La oscuridad era total y el ambiente húmedo. Pese a los filtros de la mascarilla, percibía un desagradable olor a moho. Los filtros impedían el paso de virus y bacterias. En la mayoría de las excavaciones, nadie se molestaba en ponerse mascarilla, pero allí era de uso obligado, ya que la peste había azotado Europa en varias ocasiones a lo largo del siglo
XIV
, segando la vida de un tercio de la población. Aunque en una de sus formas la epidemia se transmitía inicialmente por mediación de ratas contagiadas, otro tipo de peste se propagaba por el aire, a través de la tos y los estornudos, y por tanto cualquiera que entrara en un espacio herméticamente cerrado durante siglos como aquél debía tomar precauciones para…

Oyó ruido a sus espaldas. Al volverse, vio a Marek atravesar el orificio. Empezó a resbalar por la pendiente y, antes de perder el equilibrio, saltó al suelo. En el silencio posterior, oyeron caer por el montículo tierra y guijarros.

—Ten en cuenta que podríamos acabar enterrados vivos aquí dentro —advirtió Kate.

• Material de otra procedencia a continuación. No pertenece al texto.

-- pv_equiv track=rewrite | github.com/NajmiHassan/Advent_of_Code_2024 | Day9/part1n2comb.py | get_file_positions
-- ===== SOURCE A (Python) =====
-- def get_file_positions(blocks):
--     """Get the start position and length of each file in the blocks"""
--     file_positions = {}  # {file_id: (start_pos, length)}
--     current_file = None
--     start_pos = None
--     length = 0
--
--     for pos, block in enumerate(blocks):
--         if block != '.':  # It's a file block
--             if current_file != block:  # Start of new file
--                 if current_file is not None:
--                     file_positions[current_file] = (start_pos, length)
--                 current_file = block
--                 start_pos = pos
--                 length = 1
--             else:  # Continuation of current file
--                 length += 1
--         elif current_file is not None:  # End of file
--             file_positions[current_file] = (start_pos, length)
--             current_file = None
--             length = 0
--
--     # Handle last file if it ends at the end of blocks
--     if current_file is not None:
--         file_positions[current_file] = (start_pos, length)
--
--     return file_positions
-- ===== SOURCE B (Python) =====
-- def get_file_positions(blocks):
--     """Get the start position and length of each file in the blocks"""
--     file_positions = {}
--     n = len(blocks)
--     i = 0
--     while i < n:
--         j = i + 1
--         while j < n and blocks[j] == blocks[i]:
--             j += 1
--         if blocks[i] != '.':
--             file_positions[blocks[i]] = (i, j - i)
--         i = j
--     return file_positions
-- ===== Notes on version B (the rewrite author's own statement) =====
-- stated objective: simpler
-- what changed: Replaces A's element-at-a-time state machine (current_file/start_pos/length carried across iterations plus a trailing flush branch) with an outer loop that consumes one maximal run of equal blocks per step and records non-'.' runs directly.
import Mathlib
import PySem

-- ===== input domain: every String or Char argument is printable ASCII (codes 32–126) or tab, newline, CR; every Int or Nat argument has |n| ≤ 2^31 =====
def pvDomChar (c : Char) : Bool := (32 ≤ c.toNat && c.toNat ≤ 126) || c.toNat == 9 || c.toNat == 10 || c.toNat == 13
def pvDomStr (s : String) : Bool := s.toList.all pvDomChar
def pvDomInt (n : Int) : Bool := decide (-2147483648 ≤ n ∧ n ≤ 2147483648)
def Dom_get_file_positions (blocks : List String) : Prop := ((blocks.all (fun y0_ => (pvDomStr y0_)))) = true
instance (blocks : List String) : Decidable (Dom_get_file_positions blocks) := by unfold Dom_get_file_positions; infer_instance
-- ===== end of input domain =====

-- B replaces A's element-at-a-time current_file/start_pos/length state machine (with its trailing
-- flush) by an outer loop that consumes one maximal run of equal blocks per iteration (objective:
-- simpler — no carried state across iterations, no flush branch); equal return value proved below.

-- ===== PORT A =====
-- state: (file_positions, current_file, start_pos, length)
-- start_pos is Option Int (Python None); the `.getD 0` defaults are unreachable: whenever
-- current_file is `some`, start_pos is `some` too (Python reads the int there).
def aStep (st : PySem.Dict String (Int × Int) × Option String × Option Int × Int)
    (pb : Int × String) : PySem.Dict String (Int × Int) × Option String × Option Int × Int :=
  let (d, cur, sp, len) := st
  let (pos, block) := pb
  if block ≠ "." then
    if cur ≠ some block then
      let d' := match cur with
        | some c => d.insert c (sp.getD 0, len)
        | none => d
      (d', some block, some pos, 1)
    else
      (d, cur, sp, len + 1)
  else
    match cur with
    | some c => (d.insert c (sp.getD 0, len), none, sp, 0)
    | none => (d, cur, sp, len)

-- the trailing "handle last file" if-block
def aFinish (st : PySem.Dict String (Int × Int) × Option String × Option Int × Int) :
    PySem.Dict String (Int × Int) :=
  match st with
  | (d, some c, sp, len) => d.insert c (sp.getD 0, len)
  | (d, none, _, _) => d

def get_file_positions (blocks : List String) : List (String × Int × Int) :=
  (aFinish ((PySem.List.enumerate blocks 0).foldl aStep
    (PySem.Dict.empty, none, none, 0))).items

-- ===== PORT B =====
-- outer while: each iteration consumes the maximal run of blocks equal to blocks[i]
-- (the inner `while j < n and blocks[j] == blocks[i]` is the takeWhile below).
def bLoop (blocks : List String) (i : Int) (d : PySem.Dict String (Int × Int)) :
    PySem.Dict String (Int × Int) :=
  match blocks with
  | [] => d
  | b :: rest =>
    let j : Int := i + 1 + (rest.takeWhile (fun x => x == b)).length
    let d' := if b ≠ "." then d.insert b (i, j - i) else d
    bLoop (rest.dropWhile (fun x => x == b)) j d'
termination_by blocks.length
decreasing_by
  have := List.length_dropWhile_le (p := fun x => x == b) (l := rest)
  simp; omega

def get_file_positions_alt (blocks : List String) : List (String × Int × Int) :=
  (bLoop blocks 0 PySem.Dict.empty).items

-- ===== PRECONDITION & SPEC =====
def Spec_get_file_positions (blocks : List String) (out : List (String × Int × Int)) : Prop := out = get_file_positions_alt blocks
instance (blocks : List String) (out : List (String × Int × Int)) : Decidable (Spec_get_file_positions blocks out) := by unfold Spec_get_file_positions; infer_instance

-- ===== CLAIM (what is proved, stated in full; the proofs are below) =====
def Claim_equal_get_file_positions : Prop := ∀ (blocks : List String), Dom_get_file_positions blocks → Spec_get_file_positions blocks (get_file_positions blocks)

-- ===== LEMMAS AND PROOFS =====

-- A's fold over a run of blocks equal to b (b a file id) just increments `length`.
lemma runA (b : String) (hb : b ≠ ".") :
    ∀ (rest : List String) (p : Int) (d : PySem.Dict String (Int × Int)) (s l : Int),
    (PySem.List.enumerate rest p).foldl aStep (d, some b, some s, l)
      = (PySem.List.enumerate (rest.dropWhile (fun x => x == b))
           (p + (rest.takeWhile (fun x => x == b)).length)).foldl aStep
          (d, some b, some s, l + (rest.takeWhile (fun x => x == b)).length) := by
  intro rest
  induction rest with
  | nil => intro p d s l; simp
  | cons x xs ih =>
    intro p d s l
    by_cases hx : x = b
    · subst hx
      simp only [List.takeWhile_cons, List.dropWhile_cons, beq_self_eq_true, if_true,
        PySem.List.enumerate_cons, List.foldl_cons]
      have hstep : aStep (d, some x, some s, l) (p, x) = (d, some x, some s, l + 1) := by
        simp [aStep, hb]
      rw [hstep, ih (p + 1) d s (l + 1)]
      simp only [List.length_cons]
      push_cast
      ring_nf
    · have hxb : (x == b) = false := by simp [hx]
      simp [hxb]

-- A's fold over a run of '.' blocks while no file is open leaves the state unchanged.
lemma dotsA :
    ∀ (rest : List String) (p : Int) (d : PySem.Dict String (Int × Int)) (s : Option Int),
    (PySem.List.enumerate rest p).foldl aStep (d, none, s, 0)
      = (PySem.List.enumerate (rest.dropWhile (fun x => x == "."))
           (p + (rest.takeWhile (fun x => x == ".")).length)).foldl aStep (d, none, s, 0) := by
  intro rest
  induction rest with
  | nil => intro p d s; simp
  | cons x xs ih =>
    intro p d s
    by_cases hx : x = "."
    · subst hx
      simp only [List.takeWhile_cons, List.dropWhile_cons, beq_self_eq_true, if_true,
        PySem.List.enumerate_cons, List.foldl_cons]
      have hstep : aStep (d, none, s, 0) (p, ".") = (d, none, s, 0) := by simp [aStep]
      rw [hstep, ih (p + 1) d s]
      simp only [List.length_cons]
      push_cast
      ring_nf
    · have hxb : (x == ".") = false := by simp [hx]
      simp [hxb]

-- main invariant: from a closed state, A's remaining fold + flush equals B's run loop.
lemma mainA : ∀ (n : Nat) (blocks : List String), blocks.length ≤ n →
    ∀ (p : Int) (d : PySem.Dict String (Int × Int)) (s : Option Int),
    aFinish ((PySem.List.enumerate blocks p).foldl aStep (d, none, s, 0)) = bLoop blocks p d := by
  intro n
  induction n with
  | zero =>
    intro blocks hlen p d s
    have : blocks = [] := List.eq_nil_of_length_eq_zero (Nat.le_zero.mp hlen)
    subst this; simp [aFinish, bLoop]
  | succ n ih =>
    intro blocks hlen p d s
    match blocks with
    | [] => simp [aFinish, bLoop]
    | b :: rest =>
      have hrest : rest.length ≤ n := by
        simpa using Nat.lt_succ_iff.mp (Nat.lt_of_lt_of_le (by simp) hlen)
      by_cases hb : b = "."
      · -- dot run: A skips it element by element, B skips it as one run
        subst hb
        rw [bLoop]
        simp only [ne_eq, not_true_eq_false, if_false]
        simp only [PySem.List.enumerate_cons, List.foldl_cons]
        have hstep : aStep (d, none, s, 0) (p, ".") = (d, none, s, 0) := by simp [aStep]
        rw [hstep, dotsA rest (p + 1) d s]
        have hdl : (rest.dropWhile (fun x => x == ".")).length ≤ n :=
          le_trans (List.length_dropWhile_le _ _) hrest
        rw [ih _ hdl]
      · -- file run of id b
        rw [bLoop]
        simp only [ne_eq, hb, not_false_eq_true, if_true]
        simp only [PySem.List.enumerate_cons, List.foldl_cons]
        have hstep : aStep (d, none, s, 0) (p, b) = (d, some b, some p, 1) := by
          simp [aStep, hb]
        rw [hstep, runA b hb rest (p + 1) d p 1]
        have hval : ((p, (1 : Int) + ((rest.takeWhile (fun x => x == b)).length : Int)) : Int × Int)
            = (p, p + 1 + ((rest.takeWhile (fun x => x == b)).length : Int) - p) := by
          rw [Prod.mk.injEq]; exact ⟨rfl, by ring⟩
        have hdl0 : (rest.dropWhile (fun x => x == b)).length ≤ n :=
          le_trans (List.length_dropWhile_le _ _) hrest
        cases hysE : rest.dropWhile (fun x => x == b) with
        | nil =>
          simp only [PySem.List.enumerate_nil, List.foldl_nil, aFinish, bLoop, Option.getD_some]
          rw [hval]
        | cons y ys' =>
          have hy : (y == b) = false := by
            have := List.head?_dropWhile_not (fun x => x == b) rest
            rw [hysE] at this; simpa using this
          have hyb : y ≠ b := by simpa using hy
          rw [hysE] at hdl0
          rw [PySem.List.enumerate_cons, List.foldl_cons]
          have ihys := ih (y :: ys') hdl0
            (p + 1 + ((rest.takeWhile (fun x => x == b)).length : Int))
            (d.insert b (p, p + 1 + ((rest.takeWhile (fun x => x == b)).length : Int) - p)) (some p)
          rw [PySem.List.enumerate_cons, List.foldl_cons] at ihys
          by_cases hyd : y = "."
          · subst hyd
            have h1 : aStep (d, some b, some p,
                  1 + ((rest.takeWhile (fun x => x == b)).length : Int))
                  (p + 1 + ((rest.takeWhile (fun x => x == b)).length : Int), ".")
                = (d.insert b (p, 1 + ((rest.takeWhile (fun x => x == b)).length : Int)),
                   none, some p, 0) := by
              simp [aStep]
            have h2 : aStep (d.insert b (p, p + 1 + ((rest.takeWhile (fun x => x == b)).length : Int) - p),
                  none, some p, 0)
                  (p + 1 + ((rest.takeWhile (fun x => x == b)).length : Int), ".")
                = (d.insert b (p, p + 1 + ((rest.takeWhile (fun x => x == b)).length : Int) - p),
                   none, some p, 0) := by
              simp [aStep]
            rw [h1, hval]
            rw [h2] at ihys
            exact ihys
          · have h1 : aStep (d, some b, some p,
                  1 + ((rest.takeWhile (fun x => x == b)).length : Int))
                  (p + 1 + ((rest.takeWhile (fun x => x == b)).length : Int), y)
                = (d.insert b (p, 1 + ((rest.takeWhile (fun x => x == b)).length : Int)),
                   some y, some (p + 1 + ((rest.takeWhile (fun x => x == b)).length : Int)), 1) := by
              have hne : ¬ ((some b : Option String) = some y) := by simp [Ne.symm hyb]
              simp [aStep, hyd, hne]
            have h2 : aStep (d.insert b (p, p + 1 + ((rest.takeWhile (fun x => x == b)).length : Int) - p),
                  none, some p, 0)
                  (p + 1 + ((rest.takeWhile (fun x => x == b)).length : Int), y)
                = (d.insert b (p, p + 1 + ((rest.takeWhile (fun x => x == b)).length : Int) - p),
                   some y, some (p + 1 + ((rest.takeWhile (fun x => x == b)).length : Int)), 1) := by
              simp [aStep, hyd]
            rw [h1, hval]
            rw [h2] at ihys
            exact ihys

-- ===== VERDICT (by name: the statement is the Claim_ definition above) =====
theorem get_file_positions_spec : Claim_equal_get_file_positions := by
  intro blocks _
  unfold Spec_get_file_positions get_file_positions get_file_positions_alt
  rw [mainA blocks.length blocks le_rfl 0 PySem.Dict.empty none]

—Procura ver siempre el lado bueno —dijo Marek. Avanzó unos pasos alzando un enorme reflector fluorescente. Iluminó toda una sección de la cámara.

Al verla claramente, descubrieron decepcionados que era un austero espacio desprovisto de todo adorno. A la izquierda había un sarcófago de un caballero, y la figura de éste se hallaba esculpida en relieve en la tapa de piedra, que había sido retirada. Al mirar dentro del sarcófago, lo encontraron vacío. Adosada contra una pared, había una tosca y desnuda mesa de madera. A la izquierda, un pasadizo iba a dar a una escalera de piedra que ascendía hasta desaparecer en un montículo de tierra. A la derecha, la tierra obstruía también el arco de acceso a otro pasadizo.